> [WHAT TO WORK ON]: When the line with "pvGroupWith fpt d0 n0 dirs" appears below, start repeating lines exactly, and keep going through the line with "cons d rest =>"; add nothing outside that span.

> [INPUT RECORDS]:
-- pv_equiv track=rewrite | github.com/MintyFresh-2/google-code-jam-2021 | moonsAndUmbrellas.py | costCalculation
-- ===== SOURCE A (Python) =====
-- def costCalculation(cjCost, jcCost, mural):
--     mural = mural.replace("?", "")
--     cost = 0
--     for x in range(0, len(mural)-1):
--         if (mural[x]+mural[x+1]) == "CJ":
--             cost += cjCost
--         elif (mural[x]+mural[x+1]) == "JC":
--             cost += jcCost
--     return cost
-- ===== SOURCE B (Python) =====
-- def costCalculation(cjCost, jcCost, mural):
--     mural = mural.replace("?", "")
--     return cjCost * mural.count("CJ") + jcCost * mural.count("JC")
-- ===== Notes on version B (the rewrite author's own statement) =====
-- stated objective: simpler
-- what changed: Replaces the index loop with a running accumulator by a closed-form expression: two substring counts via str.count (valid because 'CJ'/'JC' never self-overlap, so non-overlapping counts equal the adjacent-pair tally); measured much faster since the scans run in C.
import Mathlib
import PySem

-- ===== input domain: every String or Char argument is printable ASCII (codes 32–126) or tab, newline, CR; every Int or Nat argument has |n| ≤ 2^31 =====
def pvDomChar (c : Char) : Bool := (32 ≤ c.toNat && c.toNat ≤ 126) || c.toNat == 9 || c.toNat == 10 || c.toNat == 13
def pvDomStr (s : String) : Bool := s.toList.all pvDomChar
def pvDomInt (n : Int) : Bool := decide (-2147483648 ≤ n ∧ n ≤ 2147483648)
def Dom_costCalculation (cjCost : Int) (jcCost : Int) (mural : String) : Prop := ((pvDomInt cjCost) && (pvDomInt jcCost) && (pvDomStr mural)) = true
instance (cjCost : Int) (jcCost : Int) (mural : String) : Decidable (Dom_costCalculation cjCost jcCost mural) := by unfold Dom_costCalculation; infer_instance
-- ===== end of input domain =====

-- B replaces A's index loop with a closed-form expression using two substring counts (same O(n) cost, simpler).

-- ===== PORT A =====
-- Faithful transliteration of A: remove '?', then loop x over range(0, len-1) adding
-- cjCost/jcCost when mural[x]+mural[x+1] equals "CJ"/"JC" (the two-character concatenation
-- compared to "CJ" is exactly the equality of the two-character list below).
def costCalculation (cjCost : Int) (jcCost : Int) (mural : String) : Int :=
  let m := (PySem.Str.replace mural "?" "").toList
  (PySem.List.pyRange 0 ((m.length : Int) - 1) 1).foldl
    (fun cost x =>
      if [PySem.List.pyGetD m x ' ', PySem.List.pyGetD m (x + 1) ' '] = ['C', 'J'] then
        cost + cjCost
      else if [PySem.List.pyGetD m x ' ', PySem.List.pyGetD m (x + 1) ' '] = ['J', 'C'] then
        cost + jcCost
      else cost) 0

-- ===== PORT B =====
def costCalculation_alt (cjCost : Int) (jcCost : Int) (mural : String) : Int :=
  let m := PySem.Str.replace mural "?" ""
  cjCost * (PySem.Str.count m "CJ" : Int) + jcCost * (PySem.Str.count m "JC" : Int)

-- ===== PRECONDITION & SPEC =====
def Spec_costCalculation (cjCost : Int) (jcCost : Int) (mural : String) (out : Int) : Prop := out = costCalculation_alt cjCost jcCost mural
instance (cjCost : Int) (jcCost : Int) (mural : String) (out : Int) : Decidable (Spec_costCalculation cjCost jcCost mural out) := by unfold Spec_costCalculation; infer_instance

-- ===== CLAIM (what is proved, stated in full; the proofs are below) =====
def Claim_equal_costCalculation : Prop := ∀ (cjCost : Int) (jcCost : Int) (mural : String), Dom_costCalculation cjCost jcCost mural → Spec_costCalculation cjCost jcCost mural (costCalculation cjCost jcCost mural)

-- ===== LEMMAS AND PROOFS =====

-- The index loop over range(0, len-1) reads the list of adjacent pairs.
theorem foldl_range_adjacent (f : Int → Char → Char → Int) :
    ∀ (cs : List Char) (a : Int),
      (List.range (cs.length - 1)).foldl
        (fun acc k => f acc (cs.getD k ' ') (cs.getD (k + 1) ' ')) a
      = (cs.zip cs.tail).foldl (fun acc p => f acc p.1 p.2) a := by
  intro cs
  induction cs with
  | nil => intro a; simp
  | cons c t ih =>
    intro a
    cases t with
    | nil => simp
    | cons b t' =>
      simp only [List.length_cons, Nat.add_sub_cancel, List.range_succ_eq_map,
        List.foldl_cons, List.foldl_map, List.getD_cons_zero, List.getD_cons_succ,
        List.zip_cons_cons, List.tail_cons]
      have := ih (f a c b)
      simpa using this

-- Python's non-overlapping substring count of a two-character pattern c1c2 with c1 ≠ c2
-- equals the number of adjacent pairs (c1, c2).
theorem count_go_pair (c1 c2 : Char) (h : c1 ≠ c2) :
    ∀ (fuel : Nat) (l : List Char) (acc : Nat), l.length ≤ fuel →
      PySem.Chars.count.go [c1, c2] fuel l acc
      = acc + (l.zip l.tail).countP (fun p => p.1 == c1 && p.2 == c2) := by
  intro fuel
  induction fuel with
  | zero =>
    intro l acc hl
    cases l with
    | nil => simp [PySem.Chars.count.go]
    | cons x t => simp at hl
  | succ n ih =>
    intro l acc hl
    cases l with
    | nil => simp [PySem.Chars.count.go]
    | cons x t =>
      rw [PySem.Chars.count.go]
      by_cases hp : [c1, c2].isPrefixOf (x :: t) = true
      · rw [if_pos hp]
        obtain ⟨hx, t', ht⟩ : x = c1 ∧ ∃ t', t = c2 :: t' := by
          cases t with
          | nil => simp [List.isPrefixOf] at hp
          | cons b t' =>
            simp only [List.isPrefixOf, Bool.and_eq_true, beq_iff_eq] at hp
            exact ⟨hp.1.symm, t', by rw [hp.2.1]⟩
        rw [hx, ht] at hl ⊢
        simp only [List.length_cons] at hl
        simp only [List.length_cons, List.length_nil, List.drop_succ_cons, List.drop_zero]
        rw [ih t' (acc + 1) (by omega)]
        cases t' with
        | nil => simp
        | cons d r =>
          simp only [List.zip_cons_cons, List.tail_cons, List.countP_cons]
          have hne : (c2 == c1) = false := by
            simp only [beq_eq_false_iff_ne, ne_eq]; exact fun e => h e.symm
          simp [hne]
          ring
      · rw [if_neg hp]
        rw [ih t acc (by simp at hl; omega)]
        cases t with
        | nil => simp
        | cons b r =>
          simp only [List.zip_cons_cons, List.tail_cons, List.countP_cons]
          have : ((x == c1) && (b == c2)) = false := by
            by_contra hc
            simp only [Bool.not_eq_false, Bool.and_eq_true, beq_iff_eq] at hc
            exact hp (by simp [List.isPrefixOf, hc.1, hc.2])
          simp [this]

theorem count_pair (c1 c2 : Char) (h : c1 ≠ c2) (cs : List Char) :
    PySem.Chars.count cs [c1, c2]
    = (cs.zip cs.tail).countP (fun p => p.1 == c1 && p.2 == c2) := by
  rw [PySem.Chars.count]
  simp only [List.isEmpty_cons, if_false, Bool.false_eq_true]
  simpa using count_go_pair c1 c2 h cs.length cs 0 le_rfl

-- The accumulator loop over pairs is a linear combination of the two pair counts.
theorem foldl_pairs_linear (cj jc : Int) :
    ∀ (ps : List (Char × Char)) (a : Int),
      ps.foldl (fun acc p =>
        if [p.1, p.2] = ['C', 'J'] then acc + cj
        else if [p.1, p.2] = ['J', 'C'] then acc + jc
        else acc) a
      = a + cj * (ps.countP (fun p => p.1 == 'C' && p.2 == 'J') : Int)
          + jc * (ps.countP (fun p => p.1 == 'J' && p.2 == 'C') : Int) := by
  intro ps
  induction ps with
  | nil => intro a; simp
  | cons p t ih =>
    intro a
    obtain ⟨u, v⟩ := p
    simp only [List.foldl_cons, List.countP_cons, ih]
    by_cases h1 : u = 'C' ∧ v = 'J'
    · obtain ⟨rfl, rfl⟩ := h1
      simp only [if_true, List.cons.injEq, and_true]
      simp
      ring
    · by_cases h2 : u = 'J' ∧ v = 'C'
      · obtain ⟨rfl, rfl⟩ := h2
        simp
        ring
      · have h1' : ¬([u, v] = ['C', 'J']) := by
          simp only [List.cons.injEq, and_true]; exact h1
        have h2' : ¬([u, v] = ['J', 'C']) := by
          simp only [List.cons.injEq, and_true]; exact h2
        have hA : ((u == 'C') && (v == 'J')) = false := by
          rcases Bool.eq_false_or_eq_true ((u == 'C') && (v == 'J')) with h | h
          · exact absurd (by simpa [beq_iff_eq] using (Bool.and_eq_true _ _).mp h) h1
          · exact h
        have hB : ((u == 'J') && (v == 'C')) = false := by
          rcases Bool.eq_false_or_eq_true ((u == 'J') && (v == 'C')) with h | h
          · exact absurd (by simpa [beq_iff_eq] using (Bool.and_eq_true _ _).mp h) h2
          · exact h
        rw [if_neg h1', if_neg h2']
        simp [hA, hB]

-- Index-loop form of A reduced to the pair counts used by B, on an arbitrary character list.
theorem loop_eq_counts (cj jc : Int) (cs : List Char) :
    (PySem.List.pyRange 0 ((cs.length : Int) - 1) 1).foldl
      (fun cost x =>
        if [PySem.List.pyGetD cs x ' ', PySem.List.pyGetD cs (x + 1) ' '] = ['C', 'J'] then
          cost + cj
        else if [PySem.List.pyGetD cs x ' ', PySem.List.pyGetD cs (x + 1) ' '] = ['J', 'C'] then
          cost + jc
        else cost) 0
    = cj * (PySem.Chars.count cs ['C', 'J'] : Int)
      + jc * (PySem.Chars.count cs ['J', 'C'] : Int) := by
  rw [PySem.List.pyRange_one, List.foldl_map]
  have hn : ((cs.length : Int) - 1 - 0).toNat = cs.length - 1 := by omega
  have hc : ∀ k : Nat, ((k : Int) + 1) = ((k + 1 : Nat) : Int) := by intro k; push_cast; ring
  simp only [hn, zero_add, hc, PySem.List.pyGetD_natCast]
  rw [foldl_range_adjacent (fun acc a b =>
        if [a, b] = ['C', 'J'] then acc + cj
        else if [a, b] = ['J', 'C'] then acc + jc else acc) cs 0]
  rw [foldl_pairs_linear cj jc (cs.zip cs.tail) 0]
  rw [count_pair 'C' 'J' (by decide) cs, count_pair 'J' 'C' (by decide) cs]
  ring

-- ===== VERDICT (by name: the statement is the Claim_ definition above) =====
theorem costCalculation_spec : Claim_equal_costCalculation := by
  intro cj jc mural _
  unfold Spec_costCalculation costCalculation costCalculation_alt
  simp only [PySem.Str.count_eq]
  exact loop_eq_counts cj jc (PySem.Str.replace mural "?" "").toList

...

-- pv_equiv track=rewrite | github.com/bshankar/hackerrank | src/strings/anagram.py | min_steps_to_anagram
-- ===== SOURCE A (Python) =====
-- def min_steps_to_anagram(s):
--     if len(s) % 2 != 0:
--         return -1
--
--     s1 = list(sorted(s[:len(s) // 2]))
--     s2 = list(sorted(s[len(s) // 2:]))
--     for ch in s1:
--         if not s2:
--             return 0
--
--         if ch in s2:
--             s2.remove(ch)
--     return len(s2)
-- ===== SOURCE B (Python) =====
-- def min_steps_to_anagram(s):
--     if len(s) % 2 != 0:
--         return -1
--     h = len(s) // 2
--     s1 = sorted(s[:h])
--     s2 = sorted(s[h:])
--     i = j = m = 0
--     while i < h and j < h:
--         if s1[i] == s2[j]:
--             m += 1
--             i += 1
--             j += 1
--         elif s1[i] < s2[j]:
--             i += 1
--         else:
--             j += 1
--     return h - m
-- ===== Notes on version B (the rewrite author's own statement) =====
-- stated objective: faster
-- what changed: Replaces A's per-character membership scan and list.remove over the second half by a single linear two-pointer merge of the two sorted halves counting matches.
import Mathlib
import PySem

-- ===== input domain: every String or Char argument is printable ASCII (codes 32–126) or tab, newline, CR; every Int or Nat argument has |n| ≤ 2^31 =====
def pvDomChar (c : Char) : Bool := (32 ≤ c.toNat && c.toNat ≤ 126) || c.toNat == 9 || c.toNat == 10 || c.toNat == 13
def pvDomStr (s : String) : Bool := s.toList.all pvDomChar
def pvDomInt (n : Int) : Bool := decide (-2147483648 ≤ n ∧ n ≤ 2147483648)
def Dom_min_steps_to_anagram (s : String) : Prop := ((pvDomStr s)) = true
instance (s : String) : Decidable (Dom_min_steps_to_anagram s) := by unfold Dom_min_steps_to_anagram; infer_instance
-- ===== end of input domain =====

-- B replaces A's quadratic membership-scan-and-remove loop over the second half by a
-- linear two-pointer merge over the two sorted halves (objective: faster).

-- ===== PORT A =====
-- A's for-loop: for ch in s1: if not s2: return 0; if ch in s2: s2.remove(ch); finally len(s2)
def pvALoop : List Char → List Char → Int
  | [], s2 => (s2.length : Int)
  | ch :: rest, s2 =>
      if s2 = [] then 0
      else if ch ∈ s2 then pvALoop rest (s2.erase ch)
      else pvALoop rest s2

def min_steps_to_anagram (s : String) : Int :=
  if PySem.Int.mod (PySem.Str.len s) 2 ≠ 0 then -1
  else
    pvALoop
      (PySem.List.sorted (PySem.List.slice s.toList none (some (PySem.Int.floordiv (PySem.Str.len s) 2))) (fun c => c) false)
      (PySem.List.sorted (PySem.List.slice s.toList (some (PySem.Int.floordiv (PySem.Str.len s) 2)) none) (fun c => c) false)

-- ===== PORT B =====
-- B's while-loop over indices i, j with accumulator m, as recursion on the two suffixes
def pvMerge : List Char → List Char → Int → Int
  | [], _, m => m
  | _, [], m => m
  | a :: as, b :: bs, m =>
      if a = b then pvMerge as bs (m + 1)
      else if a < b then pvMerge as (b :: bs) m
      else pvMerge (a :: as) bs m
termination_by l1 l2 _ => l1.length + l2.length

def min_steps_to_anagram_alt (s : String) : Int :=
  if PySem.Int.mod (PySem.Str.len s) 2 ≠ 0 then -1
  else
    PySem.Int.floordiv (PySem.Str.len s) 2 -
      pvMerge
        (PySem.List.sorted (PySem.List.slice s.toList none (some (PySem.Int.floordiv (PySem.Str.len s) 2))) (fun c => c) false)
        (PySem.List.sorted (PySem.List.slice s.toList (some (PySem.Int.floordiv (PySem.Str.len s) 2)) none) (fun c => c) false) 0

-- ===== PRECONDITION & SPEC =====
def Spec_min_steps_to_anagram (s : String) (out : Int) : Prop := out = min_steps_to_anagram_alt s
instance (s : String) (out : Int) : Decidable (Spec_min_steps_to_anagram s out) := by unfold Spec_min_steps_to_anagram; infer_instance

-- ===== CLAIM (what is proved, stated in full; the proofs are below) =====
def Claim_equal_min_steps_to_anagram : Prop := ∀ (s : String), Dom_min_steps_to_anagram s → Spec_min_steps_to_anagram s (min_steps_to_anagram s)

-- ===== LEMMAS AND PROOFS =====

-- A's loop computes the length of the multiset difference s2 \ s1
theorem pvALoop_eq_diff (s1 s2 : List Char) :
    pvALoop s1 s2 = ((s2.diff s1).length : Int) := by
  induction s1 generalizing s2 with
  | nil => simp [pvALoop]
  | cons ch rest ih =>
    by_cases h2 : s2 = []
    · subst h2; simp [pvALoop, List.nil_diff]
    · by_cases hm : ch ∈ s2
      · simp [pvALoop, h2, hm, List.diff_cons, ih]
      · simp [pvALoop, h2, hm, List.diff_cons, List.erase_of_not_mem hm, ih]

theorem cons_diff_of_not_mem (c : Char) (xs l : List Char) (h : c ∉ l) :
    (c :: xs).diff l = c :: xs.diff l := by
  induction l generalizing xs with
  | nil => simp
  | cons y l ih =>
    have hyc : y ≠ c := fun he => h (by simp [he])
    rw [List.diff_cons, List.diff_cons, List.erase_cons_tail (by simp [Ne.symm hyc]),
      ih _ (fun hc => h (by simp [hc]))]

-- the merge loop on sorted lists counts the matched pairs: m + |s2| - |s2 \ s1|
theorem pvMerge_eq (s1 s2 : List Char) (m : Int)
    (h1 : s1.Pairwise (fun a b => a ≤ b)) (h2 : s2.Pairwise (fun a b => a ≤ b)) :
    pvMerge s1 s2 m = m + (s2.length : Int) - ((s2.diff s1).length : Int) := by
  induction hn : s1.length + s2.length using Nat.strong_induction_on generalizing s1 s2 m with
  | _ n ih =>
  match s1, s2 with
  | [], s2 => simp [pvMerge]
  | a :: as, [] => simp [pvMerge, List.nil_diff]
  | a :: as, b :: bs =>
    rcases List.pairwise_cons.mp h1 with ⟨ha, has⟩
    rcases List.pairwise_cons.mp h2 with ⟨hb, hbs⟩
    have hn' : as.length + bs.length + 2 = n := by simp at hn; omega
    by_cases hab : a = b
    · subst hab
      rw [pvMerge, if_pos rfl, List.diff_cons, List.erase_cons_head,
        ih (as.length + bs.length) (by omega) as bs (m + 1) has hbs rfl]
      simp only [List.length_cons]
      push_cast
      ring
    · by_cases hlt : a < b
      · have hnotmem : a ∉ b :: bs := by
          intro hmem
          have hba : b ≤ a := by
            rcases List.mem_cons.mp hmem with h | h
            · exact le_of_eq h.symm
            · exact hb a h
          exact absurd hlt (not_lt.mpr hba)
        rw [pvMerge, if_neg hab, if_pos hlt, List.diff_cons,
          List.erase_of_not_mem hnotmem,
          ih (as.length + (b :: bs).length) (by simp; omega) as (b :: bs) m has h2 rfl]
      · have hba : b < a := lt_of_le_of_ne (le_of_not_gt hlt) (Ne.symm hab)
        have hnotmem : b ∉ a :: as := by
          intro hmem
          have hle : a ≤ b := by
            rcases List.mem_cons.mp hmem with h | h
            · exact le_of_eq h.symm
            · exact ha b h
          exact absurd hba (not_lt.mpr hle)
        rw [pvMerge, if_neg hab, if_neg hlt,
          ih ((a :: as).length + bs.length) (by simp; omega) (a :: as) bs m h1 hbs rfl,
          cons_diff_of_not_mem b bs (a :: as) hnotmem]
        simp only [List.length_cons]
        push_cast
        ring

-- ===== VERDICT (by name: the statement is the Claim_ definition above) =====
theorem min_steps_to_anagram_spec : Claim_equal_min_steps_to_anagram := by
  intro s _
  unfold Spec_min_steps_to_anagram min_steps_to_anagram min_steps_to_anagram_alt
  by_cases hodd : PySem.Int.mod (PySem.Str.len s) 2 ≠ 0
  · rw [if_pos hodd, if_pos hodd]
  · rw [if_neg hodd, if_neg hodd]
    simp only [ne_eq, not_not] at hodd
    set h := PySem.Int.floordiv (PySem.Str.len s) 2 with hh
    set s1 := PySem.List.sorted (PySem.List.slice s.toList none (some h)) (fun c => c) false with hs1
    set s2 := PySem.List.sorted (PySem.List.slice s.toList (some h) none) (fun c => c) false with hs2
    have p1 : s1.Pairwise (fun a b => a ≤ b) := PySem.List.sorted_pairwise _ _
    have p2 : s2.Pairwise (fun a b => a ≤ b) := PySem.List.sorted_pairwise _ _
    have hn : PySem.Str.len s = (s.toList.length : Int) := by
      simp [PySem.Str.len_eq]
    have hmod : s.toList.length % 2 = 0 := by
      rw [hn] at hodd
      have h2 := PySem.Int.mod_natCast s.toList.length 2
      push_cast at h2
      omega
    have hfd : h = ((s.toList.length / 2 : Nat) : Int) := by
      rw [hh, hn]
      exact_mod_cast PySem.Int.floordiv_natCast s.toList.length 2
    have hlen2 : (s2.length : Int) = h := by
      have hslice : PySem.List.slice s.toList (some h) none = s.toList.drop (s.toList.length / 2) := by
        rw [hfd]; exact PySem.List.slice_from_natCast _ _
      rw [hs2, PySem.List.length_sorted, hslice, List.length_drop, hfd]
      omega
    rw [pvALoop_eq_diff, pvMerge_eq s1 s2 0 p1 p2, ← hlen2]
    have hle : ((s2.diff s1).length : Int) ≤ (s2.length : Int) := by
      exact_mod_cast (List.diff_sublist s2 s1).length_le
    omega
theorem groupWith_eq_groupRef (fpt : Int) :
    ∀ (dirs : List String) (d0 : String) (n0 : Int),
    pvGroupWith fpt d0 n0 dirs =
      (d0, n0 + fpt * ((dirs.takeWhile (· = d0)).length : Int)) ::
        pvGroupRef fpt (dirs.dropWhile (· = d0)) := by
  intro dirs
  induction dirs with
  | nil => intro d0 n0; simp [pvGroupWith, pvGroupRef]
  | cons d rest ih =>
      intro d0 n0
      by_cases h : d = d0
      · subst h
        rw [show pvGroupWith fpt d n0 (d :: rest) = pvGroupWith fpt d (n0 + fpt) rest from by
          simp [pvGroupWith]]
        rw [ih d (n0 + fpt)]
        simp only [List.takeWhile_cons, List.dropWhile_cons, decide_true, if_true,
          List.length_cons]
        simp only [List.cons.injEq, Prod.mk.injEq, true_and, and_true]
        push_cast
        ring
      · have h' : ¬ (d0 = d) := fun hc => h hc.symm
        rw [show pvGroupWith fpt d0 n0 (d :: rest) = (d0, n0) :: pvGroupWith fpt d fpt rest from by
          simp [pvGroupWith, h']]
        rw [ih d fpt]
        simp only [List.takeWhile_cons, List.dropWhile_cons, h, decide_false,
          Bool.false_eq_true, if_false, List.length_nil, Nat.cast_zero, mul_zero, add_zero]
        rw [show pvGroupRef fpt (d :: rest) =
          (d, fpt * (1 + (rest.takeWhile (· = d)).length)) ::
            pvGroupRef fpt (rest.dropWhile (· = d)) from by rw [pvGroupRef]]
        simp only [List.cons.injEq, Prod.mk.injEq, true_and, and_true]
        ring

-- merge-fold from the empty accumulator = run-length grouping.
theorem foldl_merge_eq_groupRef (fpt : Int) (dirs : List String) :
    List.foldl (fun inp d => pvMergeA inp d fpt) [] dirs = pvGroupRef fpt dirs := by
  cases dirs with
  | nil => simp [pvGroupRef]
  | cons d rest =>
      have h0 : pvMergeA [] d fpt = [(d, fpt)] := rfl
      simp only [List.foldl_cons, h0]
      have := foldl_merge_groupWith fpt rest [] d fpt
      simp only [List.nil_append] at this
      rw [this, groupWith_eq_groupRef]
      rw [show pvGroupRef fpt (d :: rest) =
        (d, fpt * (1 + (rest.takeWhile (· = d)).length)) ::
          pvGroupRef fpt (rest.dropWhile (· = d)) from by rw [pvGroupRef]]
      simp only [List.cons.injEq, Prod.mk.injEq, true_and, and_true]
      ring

> [SOLUTION FOR THIS PROBLEM]:
    pvGroupWith fpt d0 n0 dirs =
      (d0, n0 + fpt * ((dirs.takeWhile (· = d0)).length : Int)) ::
        pvGroupRef fpt (dirs.dropWhile (· = d0)) := by
  intro dirs
  induction dirs with
  | nil => intro d0 n0; simp [pvGroupWith, pvGroupRef]
  | cons d rest ih =>
      intro d0 n0
      by_cases h : d = d0
      · subst h
        rw [show pvGroupWith fpt d n0 (d :: rest) = pvGroupWith fpt d (n0 + fpt) rest from by
          simp [pvGroupWith]]
        rw [ih d (n0 + fpt)]
        simp only [List.takeWhile_cons, List.dropWhile_cons, decide_true, if_true,
          List.length_cons]
        simp only [List.cons.injEq, Prod.mk.injEq, true_and, and_true]
        push_cast
        ring
      · have h' : ¬ (d0 = d) := fun hc => h hc.symm
        rw [show pvGroupWith fpt d0 n0 (d :: rest) = (d0, n0) :: pvGroupWith fpt d fpt rest from by
          simp [pvGroupWith, h']]
        rw [ih d fpt]
        simp only [List.takeWhile_cons, List.dropWhile_cons, h, decide_false,
          Bool.false_eq_true, if_false, List.length_nil, Nat.cast_zero, mul_zero, add_zero]
        rw [show pvGroupRef fpt (d :: rest) =
          (d, fpt * (1 + (rest.takeWhile (· = d)).length)) ::
            pvGroupRef fpt (rest.dropWhile (· = d)) from by rw [pvGroupRef]]
        simp only [List.cons.injEq, Prod.mk.injEq, true_and, and_true]
        ring

-- merge-fold from the empty accumulator = run-length grouping.
theorem foldl_merge_eq_groupRef (fpt : Int) (dirs : List String) :
    List.foldl (fun inp d => pvMergeA inp d fpt) [] dirs = pvGroupRef fpt dirs := by
  cases dirs with
  | nil => simp [pvGroupRef]
  | cons d rest =>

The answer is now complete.